[[ Data extract, beginning ]]

-- pv_equiv track=rewrite | github.com/tensorflow/tensorflow | tensorflow/python/autograph/tests/loop_scoping_test.py | for_with_lambda_iter
-- ===== SOURCE A (Python) =====
-- def for_with_lambda_iter(l):
--   fns = []
--   results = []
--   for i in l:
--     fns.append(lambda: i)
--   for f in fns:
--     results.append(f())
--   return results
-- ===== SOURCE B (Python) =====
-- def for_with_lambda_iter(l):
--   last = None
--   n = 0
--   for x in l:
--     last = x
--     n += 1
--   return [last] * n
-- ===== Notes on version B (the rewrite author's own statement) =====
-- stated objective: simpler
-- what changed: Replaces the lambda-building loop plus calling loop with a single pass that tracks the last element and a count, returning [last]*n (the late-binding closures all yield the final loop value).
import Mathlib
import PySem

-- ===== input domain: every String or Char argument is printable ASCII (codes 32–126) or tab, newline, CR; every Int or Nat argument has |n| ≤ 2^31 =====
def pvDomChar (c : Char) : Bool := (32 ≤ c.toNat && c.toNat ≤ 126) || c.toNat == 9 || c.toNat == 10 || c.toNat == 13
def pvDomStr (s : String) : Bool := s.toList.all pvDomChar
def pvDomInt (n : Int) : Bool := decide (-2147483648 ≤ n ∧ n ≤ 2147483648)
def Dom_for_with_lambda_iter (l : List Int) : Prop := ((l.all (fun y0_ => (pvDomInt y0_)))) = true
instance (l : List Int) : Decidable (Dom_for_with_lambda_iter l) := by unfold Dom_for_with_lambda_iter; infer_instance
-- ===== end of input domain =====

-- B replaces the lambda-building and calling loops with one pass tracking the last element and a count, returning [last]*n; objective: simpler.


-- ===== PORT A =====
-- Python's `lambda: i` captures the SHARED loop variable cell (late binding): each closure reads
-- the cell's value at call time. Modelled exactly: each appended fn is a function of the cell's
-- value, and the second loop calls it with the cell's value after the first loop (the last i).
def for_with_lambda_iter (l : List Int) : List Int :=
  let st := l.foldl (fun (st : List (Int → Int) × Option Int) i =>
    (st.1 ++ [fun cell => cell], some i)) ([], none)
  st.1.foldl (fun results f => results ++ [f (st.2.getD 0)]) []

-- ===== PORT B =====
def for_with_lambda_iter_alt (l : List Int) : List Int :=
  let p := l.foldl (fun (p : Option Int × Nat) x => (some x, p.2 + 1)) (none, 0)
  match p.1 with
  | none => []
  | some v => List.replicate p.2 v

-- ===== PRECONDITION & SPEC =====
def Spec_for_with_lambda_iter (l : List Int) (out : List Int) : Prop := out = for_with_lambda_iter_alt l
instance (l : List Int) (out : List Int) : Decidable (Spec_for_with_lambda_iter l out) := by unfold Spec_for_with_lambda_iter; infer_instance

-- ===== CLAIM (what is proved, stated in full; the proofs are below) =====
def Claim_equal_for_with_lambda_iter : Prop := ∀ (l : List Int), Dom_for_with_lambda_iter l → Spec_for_with_lambda_iter l (for_with_lambda_iter l)

-- ===== LEMMAS AND PROOFS =====

-- A's first loop: appends one identity-on-the-cell fn per element and records the last element.
theorem foldA_eq (l : List Int) (fns : List (Int → Int)) (i0 : Option Int) :
    l.foldl (fun (st : List (Int → Int) × Option Int) i => (st.1 ++ [fun cell => cell], some i)) (fns, i0)
      = (fns ++ List.replicate l.length (fun cell => cell), match l.getLast? with | none => i0 | some v => some v) := by
  induction l generalizing fns i0 with
  | nil => simp
  | cons x xs ih =>
    simp only [List.foldl_cons, ih, List.length_cons, List.getLast?_cons]
    cases h : xs.getLast? with
    | none =>
      have : xs = [] := List.getLast?_eq_none_iff.mp h
      subst this; simp [List.replicate]
    | some v =>
      simp [List.replicate_succ, List.append_assoc]

-- A's second loop over a list of fns is mapping each fn over the cell value.
theorem foldA2_eq (fns : List (Int → Int)) (v : Int) (res : List Int) :
    fns.foldl (fun results f => results ++ [f v]) res = res ++ fns.map (fun f => f v) := by
  induction fns generalizing res with
  | nil => simp
  | cons f fs ih => simp [ih]

-- B's loop: records the last element and adds the length to the counter.
theorem foldB_eq (l : List Int) (o0 : Option Int) (n0 : Nat) :
    l.foldl (fun (p : Option Int × Nat) x => (some x, p.2 + 1)) (o0, n0)
      = ((match l.getLast? with | none => o0 | some v => some v), n0 + l.length) := by
  induction l generalizing o0 n0 with
  | nil => simp
  | cons x xs ih =>
    simp only [List.foldl_cons, ih, List.length_cons, List.getLast?_cons]
    cases h : xs.getLast? with
    | none =>
      have : xs = [] := List.getLast?_eq_none_iff.mp h
      subst this; simp
    | some v =>
      simp; omega

-- ===== VERDICT (by name: the statement is the Claim_ definition above) =====
theorem for_with_lambda_iter_spec : Claim_equal_for_with_lambda_iter := by
  intro l _
  unfold Spec_for_with_lambda_iter for_with_lambda_iter for_with_lambda_iter_alt
  simp only [foldA_eq, foldB_eq, List.nil_append, Nat.zero_add]
  cases h : l.getLast? with
  | none =>
    have : l = [] := List.getLast?_eq_none_iff.mp h
    subst this; simp
  | some v =>
    rw [foldA2_eq]
    simp [List.map_replicate]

[[ Data extract, end ]]

• Required action: Reproduce the entries above exactly, but only the lines between the line holding "-- A's first" and the line holding "simp [List.replicate_succ, List.append_assoc]", inclusive.

• Task response:
-- A's first loop: appends one identity-on-the-cell fn per element and records the last element.
theorem foldA_eq (l : List Int) (fns : List (Int → Int)) (i0 : Option Int) :
    l.foldl (fun (st : List (Int → Int) × Option Int) i => (st.1 ++ [fun cell => cell], some i)) (fns, i0)
      = (fns ++ List.replicate l.length (fun cell => cell), match l.getLast? with | none => i0 | some v => some v) := by
  induction l generalizing fns i0 with
  | nil => simp
  | cons x xs ih =>
    simp only [List.foldl_cons, ih, List.length_cons, List.getLast?_cons]
    cases h : xs.getLast? with
    | none =>
      have : xs = [] := List.getLast?_eq_none_iff.mp h
      subst this; simp [List.replicate]
    | some v =>
      simp [List.replicate_succ, List.append_assoc]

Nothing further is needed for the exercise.